For many of the study’s respondents, the issue is both dissatisfaction with service when they do get it and obtaining access to begin with. A comment submitted by one participant outlines a common ad-hoc solution resorted to by many, “I actually cannot afford any internet provider. I share my internet services with my neighbour’s family, and pay him a little something to help pay the bill.”

ACORN’s study points out that while the recent wireless “code of conduct” implemented by the CRTC is a good if superficial start, it does nothing to practically address issues of access for lower-income Canadians.

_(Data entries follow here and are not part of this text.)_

-- B's fold computes exactly pvTok over the char stream A produces
theorem pv_B_tok :
    ∀ (l : List Char) (words : List String) (buf : List Char),
      (let st := l.foldl (fun (st : List String × List Char) ch =>
          match pvDictB.get? ch with
          | some v =>
              ((if st.2.isEmpty then st.1 else st.1 ++ [String.ofList st.2])
                 ++ PySem.Str.split₀ v, [])
          | none =>
            if PySem.Chars.isspace ch then
              ((if st.2.isEmpty then st.1 else st.1 ++ [String.ofList st.2]), [])
            else (st.1, st.2 ++ [ch])) (words, buf);
        (if st.2.isEmpty then st.1 else st.1 ++ [String.ofList st.2]).map String.toList)
      = words.map String.toList ++ pvTok (l.flatMap (pvLook pvSteps)) buf := by
  intro l
  induction l with
  | nil =>
    intro words buf
    by_cases hb : buf = [] <;>
      simp [pvTok, hb, List.isEmpty_iff, String.toList_ofList]
  | cons c rest ih =>
    intro words buf
    have hlook : (match pvDictB.get? c with
        | none => [c]
        | some w => (" " ++ w ++ " ").toList) = pvLook pvSteps c := by
      rw [← pv_steps_eq]
      exact pv_get_look pvDictB.items c
    simp only [List.foldl_cons, List.flatMap_cons]
    cases hg : pvDictB.get? c with
    | some v =>
      have hpad : pvLook pvSteps c = [' '] ++ v.toList ++ [' '] := by
        rw [← hlook, hg]; simp
      rw [ih, hpad]
      by_cases hb : buf = []
      · simp only [hb, List.isEmpty_nil, if_true]
        rw [show ([' '] ++ v.toList ++ [' ']) ++ rest.flatMap (pvLook pvSteps)
              = ' ' :: (v.toList ++ [' '] ++ rest.flatMap (pvLook pvSteps)) by simp]
        rw [pv_tok_space_cons, pv_tok_append_space, pv_tok_trailing_space, ← pv_split₀_tok]
        simp [pvFlush, PySem.Str.split₀_map_toList, pv_split₀_tok]
      · simp only [List.isEmpty_iff, hb, if_false]
        rw [show ([' '] ++ v.toList ++ [' ']) ++ rest.flatMap (pvLook pvSteps)
              = ' ' :: (v.toList ++ [' '] ++ rest.flatMap (pvLook pvSteps)) by simp]
        rw [pv_tok_space_cons, pv_tok_append_space, pv_tok_trailing_space, ← pv_split₀_tok]
        simp [pvFlush, hb, PySem.Str.split₀_map_toList, String.toList_ofList, pv_split₀_tok]
    | none =>
      have hone : pvLook pvSteps c = [c] := by rw [← hlook, hg]
      rw [hone]
      by_cases hs : PySem.Chars.isspace c = true
      · simp only [hs, if_true]
        by_cases hb : buf = []
        · rw [ih]
          simp [pvTok, hs, hb, List.isEmpty_iff]
        · rw [ih]
          simp [pvTok, hs, hb, List.isEmpty_iff, String.toList_ofList]
      · simp only [hs, if_false, Bool.false_eq_true]
        rw [ih]
        simp [pvTok, hs]

-- ===== VERDICT (by name: the statement is the Claim_ definition above) =====
theorem sanitize_text_for_tts_spec : Claim_equal_sanitize_text_for_tts := by
  intro text _
  unfold Spec_sanitize_text_for_tts sanitize_text_for_tts sanitize_text_for_tts_alt
  have hA := pv_foldA pvDictA.items pvSteps pv_itemsA text
  rw [pv_fold_look pvSteps pv_hkeys] at hA
  apply String.toList_inj.mp
  rw [PySem.Str.toList_join, PySem.Str.toList_join,
      PySem.Str.split₀_map_toList, hA]
  have hB := pv_B_tok text.toList [] []
  simp only [List.map_nil, List.nil_append] at hB
  rw [hB, pv_split₀_tok]
-- ===== VERDICT (by name: the statement is the Claim_ definition above) =====
theorem custom_round_spec : Claim_equal_custom_round := by
  intro number precision _ hpre
  unfold Spec_custom_round
  obtain ⟨hcount, hdig'⟩ := hpre
  have hdig : ∀ c ∈ number.toList, c = '.' ∨ c.isDigit = true := by
    intro c hc
    simpa using List.all_eq_true.mp hdig' c hc
  obtain ⟨I, D, hsplit, hI, hD⟩ := count_one_decomp _ hcount
  have hsp : PySem.Chars.split? number.toList ['.'] = some [I, D] := by
    rw [hsplit]; exact splitOn_dot I D hI hD
  have hIdig : ∀ c ∈ I, c.isDigit = true := by
    intro c hc
    rcases hdig c (by rw [hsplit]; exact List.mem_append_left _ hc) with h | h
    · exact absurd (h ▸ hc) hI
    · exact h
  have hDdig : ∀ c ∈ D, c.isDigit = true := by
    intro c hc
    rcases hdig c (by rw [hsplit]; exact List.mem_append_right _ (List.mem_cons_of_mem _ hc))
      with h | h
    · exact absurd (h ▸ hc) hD
    · exact h
  rw [custom_round_chars number precision I D hsp,
    custom_round_alt_chars number precision I D hsp hIdig hDdig]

The issue of the “digital divide” is one often discussed with reference to the developing world and the quality of life associated with haves and have-nots, pointing up the immediate benefits that digital literacy means for people’s employment and academic prospects and for the benefit to the economy as a whole. Canada’s business community frequently talks about Canada’s “productivity gap” in which we worry over the shortage of skilled workers and the low rate of math and programming literacy among Canadian students. It seems just possible that we’re discussing same issue, and framing it from different ends of the political spectrum.

Newly ex-Conservative senator Hugh Segal has recently been making the case for doing away with the invasive and humiliating welfare system in favour of a guaranteed annual income. Noting the perversity of a system that revokes benefits for those who go to school and punishes them for working, Segal’s objective is to unleash human potential by freeing people from the overwhelming treadmill of simply covering basic life costs. He writes, “In a mixed free market Canadian economy where enterprise, risk, diligence and hard work matter, equality of opportunity is essential if fairness about access to the economic mainstream is to be real for all.”

Locked as each of us are within their own echo chamber of friends and colleagues, we can’t be blamed for taking for granted that everyone has home internet access. We can’t imagine our lives without it. But lack of access is a feedback loop in which it’s unclear whether no internet in a home is a cause or the symptom of poverty. What’s clear is that the problem of access represents a significant barrier to each person doing well in every other aspect of life and pushing the country towards the kind of future that technology promises.